BEGIN DATA FOR THE TASK
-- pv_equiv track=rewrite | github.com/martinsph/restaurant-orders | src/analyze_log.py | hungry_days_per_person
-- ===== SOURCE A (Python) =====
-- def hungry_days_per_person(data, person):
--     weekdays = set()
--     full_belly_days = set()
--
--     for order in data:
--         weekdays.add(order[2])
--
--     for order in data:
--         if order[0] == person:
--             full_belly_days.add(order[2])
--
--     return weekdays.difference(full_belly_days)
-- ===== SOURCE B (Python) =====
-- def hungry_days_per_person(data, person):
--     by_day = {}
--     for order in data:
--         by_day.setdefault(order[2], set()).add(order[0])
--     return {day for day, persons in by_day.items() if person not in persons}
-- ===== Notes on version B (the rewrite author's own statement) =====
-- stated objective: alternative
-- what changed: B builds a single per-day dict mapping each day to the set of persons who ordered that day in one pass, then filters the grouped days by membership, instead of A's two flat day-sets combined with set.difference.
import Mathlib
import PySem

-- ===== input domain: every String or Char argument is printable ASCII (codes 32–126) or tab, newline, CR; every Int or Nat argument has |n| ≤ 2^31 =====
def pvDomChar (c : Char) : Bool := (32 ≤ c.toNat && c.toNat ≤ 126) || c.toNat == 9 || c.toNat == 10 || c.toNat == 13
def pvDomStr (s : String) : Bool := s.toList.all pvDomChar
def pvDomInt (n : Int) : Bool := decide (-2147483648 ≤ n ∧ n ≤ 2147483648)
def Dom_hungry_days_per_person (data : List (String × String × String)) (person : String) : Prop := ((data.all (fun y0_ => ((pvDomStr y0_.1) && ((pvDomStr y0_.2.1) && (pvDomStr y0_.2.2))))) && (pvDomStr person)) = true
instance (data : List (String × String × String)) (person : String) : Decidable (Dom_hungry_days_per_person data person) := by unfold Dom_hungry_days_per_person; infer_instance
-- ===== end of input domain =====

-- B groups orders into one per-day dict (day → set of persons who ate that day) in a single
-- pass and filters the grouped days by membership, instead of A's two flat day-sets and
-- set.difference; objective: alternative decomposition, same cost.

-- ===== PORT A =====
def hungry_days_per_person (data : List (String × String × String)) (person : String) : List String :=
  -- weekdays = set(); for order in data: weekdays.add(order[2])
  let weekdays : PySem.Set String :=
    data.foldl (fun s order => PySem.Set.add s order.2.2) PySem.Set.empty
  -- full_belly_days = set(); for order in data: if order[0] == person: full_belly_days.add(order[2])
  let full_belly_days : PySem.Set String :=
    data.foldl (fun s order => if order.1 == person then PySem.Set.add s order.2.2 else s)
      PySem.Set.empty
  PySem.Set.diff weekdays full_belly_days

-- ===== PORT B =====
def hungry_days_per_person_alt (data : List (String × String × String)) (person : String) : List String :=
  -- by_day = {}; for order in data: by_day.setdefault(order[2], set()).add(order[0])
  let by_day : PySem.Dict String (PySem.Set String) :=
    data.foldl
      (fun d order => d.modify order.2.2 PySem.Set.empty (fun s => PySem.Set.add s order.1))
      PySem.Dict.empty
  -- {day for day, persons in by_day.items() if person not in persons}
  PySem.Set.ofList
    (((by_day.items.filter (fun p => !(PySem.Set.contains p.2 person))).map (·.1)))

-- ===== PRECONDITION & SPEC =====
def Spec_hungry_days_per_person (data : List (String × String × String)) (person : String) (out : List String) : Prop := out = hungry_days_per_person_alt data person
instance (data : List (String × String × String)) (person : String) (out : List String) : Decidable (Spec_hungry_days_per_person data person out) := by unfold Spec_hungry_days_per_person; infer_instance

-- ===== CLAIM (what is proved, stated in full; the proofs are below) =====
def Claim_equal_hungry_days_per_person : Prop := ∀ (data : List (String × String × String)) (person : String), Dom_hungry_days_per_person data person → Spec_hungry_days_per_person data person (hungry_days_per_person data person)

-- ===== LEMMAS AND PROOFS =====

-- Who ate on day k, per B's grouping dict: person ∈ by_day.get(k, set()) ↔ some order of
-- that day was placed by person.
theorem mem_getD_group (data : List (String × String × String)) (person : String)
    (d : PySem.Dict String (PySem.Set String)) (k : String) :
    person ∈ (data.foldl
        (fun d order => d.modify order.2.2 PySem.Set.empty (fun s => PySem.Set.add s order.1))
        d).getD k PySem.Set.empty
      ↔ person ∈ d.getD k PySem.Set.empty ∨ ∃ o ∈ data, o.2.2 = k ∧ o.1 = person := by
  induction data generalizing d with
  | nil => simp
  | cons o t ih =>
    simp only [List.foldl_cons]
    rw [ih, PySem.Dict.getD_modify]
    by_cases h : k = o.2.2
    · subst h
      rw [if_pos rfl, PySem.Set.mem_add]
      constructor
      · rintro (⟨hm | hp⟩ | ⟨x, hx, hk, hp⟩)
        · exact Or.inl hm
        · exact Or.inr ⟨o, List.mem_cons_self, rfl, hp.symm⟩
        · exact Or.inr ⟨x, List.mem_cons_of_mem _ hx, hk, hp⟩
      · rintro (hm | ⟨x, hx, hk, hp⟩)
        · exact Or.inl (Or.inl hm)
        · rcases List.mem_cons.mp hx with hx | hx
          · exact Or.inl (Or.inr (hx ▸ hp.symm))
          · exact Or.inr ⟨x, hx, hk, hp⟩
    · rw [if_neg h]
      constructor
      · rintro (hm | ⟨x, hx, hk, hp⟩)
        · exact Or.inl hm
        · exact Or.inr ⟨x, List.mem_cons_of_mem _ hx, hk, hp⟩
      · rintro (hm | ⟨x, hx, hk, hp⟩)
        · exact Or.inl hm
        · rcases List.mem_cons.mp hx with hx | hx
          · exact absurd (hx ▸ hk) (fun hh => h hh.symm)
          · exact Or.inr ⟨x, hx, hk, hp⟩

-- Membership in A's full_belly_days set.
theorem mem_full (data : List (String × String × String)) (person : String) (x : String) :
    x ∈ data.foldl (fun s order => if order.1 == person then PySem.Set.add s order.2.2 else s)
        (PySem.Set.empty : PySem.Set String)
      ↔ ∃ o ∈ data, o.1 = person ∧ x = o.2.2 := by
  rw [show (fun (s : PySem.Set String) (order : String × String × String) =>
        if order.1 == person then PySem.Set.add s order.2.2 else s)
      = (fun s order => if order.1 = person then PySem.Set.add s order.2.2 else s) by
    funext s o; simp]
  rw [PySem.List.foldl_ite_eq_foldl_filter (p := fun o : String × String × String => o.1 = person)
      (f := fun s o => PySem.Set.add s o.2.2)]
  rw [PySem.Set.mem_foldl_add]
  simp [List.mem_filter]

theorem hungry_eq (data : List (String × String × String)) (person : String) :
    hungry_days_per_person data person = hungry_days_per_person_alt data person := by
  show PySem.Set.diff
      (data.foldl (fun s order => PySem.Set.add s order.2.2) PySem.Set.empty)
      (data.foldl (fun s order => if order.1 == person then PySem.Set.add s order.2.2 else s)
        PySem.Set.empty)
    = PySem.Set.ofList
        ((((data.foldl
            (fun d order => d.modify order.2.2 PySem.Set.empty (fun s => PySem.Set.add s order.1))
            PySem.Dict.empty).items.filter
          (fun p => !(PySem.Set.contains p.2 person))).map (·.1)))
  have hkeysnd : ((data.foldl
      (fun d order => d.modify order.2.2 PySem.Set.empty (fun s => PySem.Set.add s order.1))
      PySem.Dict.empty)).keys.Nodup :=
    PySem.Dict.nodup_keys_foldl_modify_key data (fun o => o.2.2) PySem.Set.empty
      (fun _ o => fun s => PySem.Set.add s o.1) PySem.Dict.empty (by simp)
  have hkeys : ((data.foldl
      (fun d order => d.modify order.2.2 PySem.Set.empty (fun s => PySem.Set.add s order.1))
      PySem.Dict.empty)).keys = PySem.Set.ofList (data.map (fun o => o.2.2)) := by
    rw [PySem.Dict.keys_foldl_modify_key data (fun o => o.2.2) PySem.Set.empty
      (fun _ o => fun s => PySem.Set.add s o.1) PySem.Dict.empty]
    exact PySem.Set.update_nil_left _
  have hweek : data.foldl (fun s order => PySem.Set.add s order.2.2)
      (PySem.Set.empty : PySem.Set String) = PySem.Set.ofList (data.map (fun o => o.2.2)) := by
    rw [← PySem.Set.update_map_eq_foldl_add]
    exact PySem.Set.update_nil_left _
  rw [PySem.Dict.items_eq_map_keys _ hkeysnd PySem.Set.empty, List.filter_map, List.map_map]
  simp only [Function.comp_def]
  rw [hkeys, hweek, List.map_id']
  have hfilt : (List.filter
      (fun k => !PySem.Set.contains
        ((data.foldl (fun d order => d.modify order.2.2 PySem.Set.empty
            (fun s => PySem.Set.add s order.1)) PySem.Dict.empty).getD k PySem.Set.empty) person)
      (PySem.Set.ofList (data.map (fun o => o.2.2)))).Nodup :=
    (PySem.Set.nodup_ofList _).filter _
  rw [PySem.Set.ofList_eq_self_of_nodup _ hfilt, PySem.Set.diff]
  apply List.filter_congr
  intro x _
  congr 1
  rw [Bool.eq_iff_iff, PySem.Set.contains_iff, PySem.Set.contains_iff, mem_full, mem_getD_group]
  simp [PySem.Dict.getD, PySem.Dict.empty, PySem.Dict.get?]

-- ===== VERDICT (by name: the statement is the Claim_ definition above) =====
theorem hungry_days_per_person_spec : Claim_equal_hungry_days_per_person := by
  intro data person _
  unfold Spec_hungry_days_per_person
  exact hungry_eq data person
END DATA FOR THE TASK
BEGIN DATA FOR THE TASK
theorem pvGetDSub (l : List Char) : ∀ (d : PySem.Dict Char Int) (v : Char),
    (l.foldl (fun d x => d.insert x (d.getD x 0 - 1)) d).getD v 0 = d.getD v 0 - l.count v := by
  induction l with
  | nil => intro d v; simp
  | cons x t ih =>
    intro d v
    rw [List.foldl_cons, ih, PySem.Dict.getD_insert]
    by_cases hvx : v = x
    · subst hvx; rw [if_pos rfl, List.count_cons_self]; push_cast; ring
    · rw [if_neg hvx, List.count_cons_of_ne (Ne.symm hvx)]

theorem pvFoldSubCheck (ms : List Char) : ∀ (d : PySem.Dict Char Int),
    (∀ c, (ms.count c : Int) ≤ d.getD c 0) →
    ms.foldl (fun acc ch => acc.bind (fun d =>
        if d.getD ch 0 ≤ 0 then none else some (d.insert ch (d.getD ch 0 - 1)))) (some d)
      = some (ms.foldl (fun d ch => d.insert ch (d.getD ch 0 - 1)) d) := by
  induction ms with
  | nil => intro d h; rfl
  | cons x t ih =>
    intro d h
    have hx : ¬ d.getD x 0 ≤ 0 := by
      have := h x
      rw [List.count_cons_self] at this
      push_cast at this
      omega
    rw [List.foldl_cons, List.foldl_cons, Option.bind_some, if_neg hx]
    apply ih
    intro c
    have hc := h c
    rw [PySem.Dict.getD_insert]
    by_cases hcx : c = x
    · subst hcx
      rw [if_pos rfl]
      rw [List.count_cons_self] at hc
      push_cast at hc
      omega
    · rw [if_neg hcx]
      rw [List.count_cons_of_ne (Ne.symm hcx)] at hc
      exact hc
END DATA FOR THE TASK
◆ **WORK TO COMPLETE**
Please output exactly the lines between the one holding "import Mathlib" and the one holding "def Dom_hungry_days_per_person (data" in the records above, inclusive, and nothing more.

◆ **SOLUTION FOR THIS PROBLEM**
import Mathlib
import PySem

-- ===== input domain: every String or Char argument is printable ASCII (codes 32–126) or tab, newline, CR; every Int or Nat argument has |n| ≤ 2^31 =====
def pvDomChar (c : Char) : Bool := (32 ≤ c.toNat && c.toNat ≤ 126) || c.toNat == 9 || c.toNat == 10 || c.toNat == 13
def pvDomStr (s : String) : Bool := s.toList.all pvDomChar
def pvDomInt (n : Int) : Bool := decide (-2147483648 ≤ n ∧ n ≤ 2147483648)
def Dom_hungry_days_per_person (data : List (String × String × String)) (person : String) : Prop := ((data.all (fun y0_ => ((pvDomStr y0_.1) && ((pvDomStr y0_.2.1) && (pvDomStr y0_.2.2))))) && (pvDomStr person)) = true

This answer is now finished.